■ **TRY IT**: The line containing "-- stated objective: faster" marks the end: write out exactly every line from the first line of the data below through that line, and only those.

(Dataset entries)
============================================================
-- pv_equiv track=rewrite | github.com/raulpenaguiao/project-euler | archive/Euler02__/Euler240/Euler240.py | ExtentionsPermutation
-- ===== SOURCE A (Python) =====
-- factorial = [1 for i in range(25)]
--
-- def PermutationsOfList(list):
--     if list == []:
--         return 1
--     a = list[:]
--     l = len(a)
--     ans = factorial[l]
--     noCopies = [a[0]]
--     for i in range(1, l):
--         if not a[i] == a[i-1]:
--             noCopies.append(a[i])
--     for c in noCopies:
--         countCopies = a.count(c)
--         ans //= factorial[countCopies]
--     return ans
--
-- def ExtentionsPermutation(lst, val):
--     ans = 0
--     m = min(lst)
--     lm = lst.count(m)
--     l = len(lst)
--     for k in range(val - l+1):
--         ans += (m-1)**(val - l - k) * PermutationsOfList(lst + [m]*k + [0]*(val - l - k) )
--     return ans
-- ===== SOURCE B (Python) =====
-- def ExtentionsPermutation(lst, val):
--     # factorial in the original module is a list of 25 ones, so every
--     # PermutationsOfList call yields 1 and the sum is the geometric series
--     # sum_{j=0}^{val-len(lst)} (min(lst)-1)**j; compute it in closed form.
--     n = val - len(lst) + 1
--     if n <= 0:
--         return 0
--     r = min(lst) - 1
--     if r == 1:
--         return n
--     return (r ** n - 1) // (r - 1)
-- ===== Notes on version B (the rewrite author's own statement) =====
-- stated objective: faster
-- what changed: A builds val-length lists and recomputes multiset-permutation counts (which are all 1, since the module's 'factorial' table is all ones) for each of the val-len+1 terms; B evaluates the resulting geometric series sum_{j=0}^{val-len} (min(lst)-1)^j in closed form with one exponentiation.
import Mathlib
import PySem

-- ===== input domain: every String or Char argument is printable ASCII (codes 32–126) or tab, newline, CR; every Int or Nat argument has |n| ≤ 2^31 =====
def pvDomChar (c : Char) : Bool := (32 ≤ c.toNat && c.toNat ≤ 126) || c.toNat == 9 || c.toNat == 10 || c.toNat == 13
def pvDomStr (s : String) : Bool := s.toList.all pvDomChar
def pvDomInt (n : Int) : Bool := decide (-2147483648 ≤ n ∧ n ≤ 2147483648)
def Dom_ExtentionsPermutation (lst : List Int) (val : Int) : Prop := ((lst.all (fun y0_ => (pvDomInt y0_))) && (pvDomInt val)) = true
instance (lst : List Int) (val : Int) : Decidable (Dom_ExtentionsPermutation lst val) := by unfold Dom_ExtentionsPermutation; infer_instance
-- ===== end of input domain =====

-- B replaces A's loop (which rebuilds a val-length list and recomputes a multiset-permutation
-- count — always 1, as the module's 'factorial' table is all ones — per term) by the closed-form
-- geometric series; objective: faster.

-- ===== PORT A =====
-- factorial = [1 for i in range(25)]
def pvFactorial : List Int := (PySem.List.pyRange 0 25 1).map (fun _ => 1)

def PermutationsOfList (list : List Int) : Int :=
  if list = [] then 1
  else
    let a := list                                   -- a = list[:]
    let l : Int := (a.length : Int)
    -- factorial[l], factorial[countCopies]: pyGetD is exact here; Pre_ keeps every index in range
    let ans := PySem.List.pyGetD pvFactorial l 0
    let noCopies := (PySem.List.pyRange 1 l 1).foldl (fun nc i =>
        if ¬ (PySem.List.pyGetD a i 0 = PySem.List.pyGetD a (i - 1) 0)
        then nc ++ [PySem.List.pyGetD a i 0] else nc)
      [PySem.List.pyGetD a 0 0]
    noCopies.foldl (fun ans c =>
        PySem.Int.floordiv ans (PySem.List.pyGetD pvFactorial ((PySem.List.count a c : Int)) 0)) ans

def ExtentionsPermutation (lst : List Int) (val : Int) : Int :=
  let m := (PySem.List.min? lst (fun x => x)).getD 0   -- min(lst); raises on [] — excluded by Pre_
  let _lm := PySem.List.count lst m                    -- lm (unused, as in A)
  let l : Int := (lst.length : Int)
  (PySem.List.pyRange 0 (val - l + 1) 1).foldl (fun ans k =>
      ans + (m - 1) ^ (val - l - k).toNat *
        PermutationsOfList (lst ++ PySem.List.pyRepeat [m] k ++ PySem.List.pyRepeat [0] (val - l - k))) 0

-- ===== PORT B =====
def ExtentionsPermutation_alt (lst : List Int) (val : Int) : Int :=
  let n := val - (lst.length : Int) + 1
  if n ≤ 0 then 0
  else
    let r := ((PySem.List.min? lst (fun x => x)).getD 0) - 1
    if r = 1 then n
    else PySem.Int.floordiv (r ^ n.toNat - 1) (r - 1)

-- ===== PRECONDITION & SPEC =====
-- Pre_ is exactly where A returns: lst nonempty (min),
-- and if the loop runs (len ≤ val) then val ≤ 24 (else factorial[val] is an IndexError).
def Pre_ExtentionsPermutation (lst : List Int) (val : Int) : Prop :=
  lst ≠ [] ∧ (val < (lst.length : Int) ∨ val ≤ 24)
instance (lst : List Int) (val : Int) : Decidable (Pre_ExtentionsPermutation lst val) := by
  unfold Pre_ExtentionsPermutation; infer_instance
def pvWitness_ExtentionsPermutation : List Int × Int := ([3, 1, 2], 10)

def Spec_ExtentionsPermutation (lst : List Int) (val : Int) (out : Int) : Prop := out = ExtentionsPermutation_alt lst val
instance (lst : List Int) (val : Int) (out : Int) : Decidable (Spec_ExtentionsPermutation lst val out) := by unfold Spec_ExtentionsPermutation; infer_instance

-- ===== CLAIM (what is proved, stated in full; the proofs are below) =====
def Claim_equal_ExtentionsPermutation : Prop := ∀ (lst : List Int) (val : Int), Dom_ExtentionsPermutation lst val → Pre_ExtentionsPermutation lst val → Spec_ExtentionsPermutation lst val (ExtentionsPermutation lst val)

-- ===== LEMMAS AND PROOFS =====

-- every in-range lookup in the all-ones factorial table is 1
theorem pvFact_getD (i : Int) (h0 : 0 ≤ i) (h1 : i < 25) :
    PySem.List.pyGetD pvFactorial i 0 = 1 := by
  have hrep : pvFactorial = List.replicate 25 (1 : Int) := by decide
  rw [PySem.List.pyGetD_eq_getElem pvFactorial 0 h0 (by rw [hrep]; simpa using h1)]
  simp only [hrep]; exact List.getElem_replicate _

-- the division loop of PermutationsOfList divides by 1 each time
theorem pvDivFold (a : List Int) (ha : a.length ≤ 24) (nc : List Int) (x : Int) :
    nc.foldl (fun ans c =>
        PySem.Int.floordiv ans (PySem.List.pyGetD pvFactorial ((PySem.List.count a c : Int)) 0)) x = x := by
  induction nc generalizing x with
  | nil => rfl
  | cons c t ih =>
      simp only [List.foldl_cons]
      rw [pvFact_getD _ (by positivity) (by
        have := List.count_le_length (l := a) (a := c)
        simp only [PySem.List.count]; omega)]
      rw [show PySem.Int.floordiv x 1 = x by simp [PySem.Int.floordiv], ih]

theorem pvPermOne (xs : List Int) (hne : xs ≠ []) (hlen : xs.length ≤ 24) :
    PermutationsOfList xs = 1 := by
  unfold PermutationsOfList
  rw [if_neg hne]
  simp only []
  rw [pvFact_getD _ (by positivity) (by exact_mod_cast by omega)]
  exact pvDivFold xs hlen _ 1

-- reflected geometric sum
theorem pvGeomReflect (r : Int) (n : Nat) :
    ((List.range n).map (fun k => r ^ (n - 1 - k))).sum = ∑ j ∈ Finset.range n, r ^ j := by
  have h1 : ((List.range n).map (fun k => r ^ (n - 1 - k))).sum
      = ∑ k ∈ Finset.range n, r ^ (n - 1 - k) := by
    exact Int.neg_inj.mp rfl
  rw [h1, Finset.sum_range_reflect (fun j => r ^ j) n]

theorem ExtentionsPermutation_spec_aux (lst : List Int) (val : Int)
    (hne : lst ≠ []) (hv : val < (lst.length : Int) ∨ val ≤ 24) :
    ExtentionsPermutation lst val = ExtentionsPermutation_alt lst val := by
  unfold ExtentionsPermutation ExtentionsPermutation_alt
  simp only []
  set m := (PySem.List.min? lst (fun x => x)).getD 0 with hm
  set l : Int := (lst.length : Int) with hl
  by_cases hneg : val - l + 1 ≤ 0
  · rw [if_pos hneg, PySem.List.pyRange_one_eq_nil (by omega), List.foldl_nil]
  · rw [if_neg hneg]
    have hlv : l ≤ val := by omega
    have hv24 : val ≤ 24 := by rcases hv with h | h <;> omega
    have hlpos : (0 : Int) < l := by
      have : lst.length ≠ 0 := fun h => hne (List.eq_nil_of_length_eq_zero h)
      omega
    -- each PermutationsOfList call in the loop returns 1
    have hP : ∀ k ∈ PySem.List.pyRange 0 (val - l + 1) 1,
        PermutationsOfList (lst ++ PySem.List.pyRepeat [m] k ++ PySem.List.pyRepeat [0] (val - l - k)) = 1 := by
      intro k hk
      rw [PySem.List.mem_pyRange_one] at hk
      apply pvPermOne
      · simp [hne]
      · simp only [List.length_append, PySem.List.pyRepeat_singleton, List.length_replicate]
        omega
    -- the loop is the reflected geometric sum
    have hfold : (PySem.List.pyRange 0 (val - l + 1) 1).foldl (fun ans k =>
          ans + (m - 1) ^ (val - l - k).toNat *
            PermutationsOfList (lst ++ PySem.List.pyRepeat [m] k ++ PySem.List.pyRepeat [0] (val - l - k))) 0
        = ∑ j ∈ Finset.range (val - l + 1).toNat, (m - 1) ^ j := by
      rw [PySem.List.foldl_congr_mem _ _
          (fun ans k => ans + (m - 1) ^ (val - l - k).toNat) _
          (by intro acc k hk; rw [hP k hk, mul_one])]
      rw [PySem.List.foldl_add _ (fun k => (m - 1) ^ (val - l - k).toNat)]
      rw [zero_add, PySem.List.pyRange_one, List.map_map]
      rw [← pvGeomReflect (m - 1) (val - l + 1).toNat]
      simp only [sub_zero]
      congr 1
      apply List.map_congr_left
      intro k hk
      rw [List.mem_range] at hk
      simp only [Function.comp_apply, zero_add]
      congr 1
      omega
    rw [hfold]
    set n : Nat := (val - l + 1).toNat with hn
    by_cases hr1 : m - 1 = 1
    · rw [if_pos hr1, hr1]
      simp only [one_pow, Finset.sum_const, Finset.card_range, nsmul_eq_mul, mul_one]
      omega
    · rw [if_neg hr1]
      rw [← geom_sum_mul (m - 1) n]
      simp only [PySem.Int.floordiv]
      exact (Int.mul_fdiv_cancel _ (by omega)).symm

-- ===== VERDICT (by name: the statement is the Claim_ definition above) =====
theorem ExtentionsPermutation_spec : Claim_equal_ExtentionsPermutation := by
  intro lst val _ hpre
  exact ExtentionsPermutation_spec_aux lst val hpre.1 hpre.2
============================================================
■ **EXERCISE RESULT**:
-- pv_equiv track=rewrite | github.com/raulpenaguiao/project-euler | archive/Euler02__/Euler240/Euler240.py | ExtentionsPermutation
-- ===== SOURCE A (Python) =====
-- factorial = [1 for i in range(25)]
--
-- def PermutationsOfList(list):
--     if list == []:
--         return 1
--     a = list[:]
--     l = len(a)
--     ans = factorial[l]
--     noCopies = [a[0]]
--     for i in range(1, l):
--         if not a[i] == a[i-1]:
--             noCopies.append(a[i])
--     for c in noCopies:
--         countCopies = a.count(c)
--         ans //= factorial[countCopies]
--     return ans
--
-- def ExtentionsPermutation(lst, val):
--     ans = 0
--     m = min(lst)
--     lm = lst.count(m)
--     l = len(lst)
--     for k in range(val - l+1):
--         ans += (m-1)**(val - l - k) * PermutationsOfList(lst + [m]*k + [0]*(val - l - k) )
--     return ans
-- ===== SOURCE B (Python) =====
-- def ExtentionsPermutation(lst, val):
--     # factorial in the original module is a list of 25 ones, so every
--     # PermutationsOfList call yields 1 and the sum is the geometric series
--     # sum_{j=0}^{val-len(lst)} (min(lst)-1)**j; compute it in closed form.
--     n = val - len(lst) + 1
--     if n <= 0:
--         return 0
--     r = min(lst) - 1
--     if r == 1:
--         return n
--     return (r ** n - 1) // (r - 1)
-- ===== Notes on version B (the rewrite author's own statement) =====
-- stated objective: faster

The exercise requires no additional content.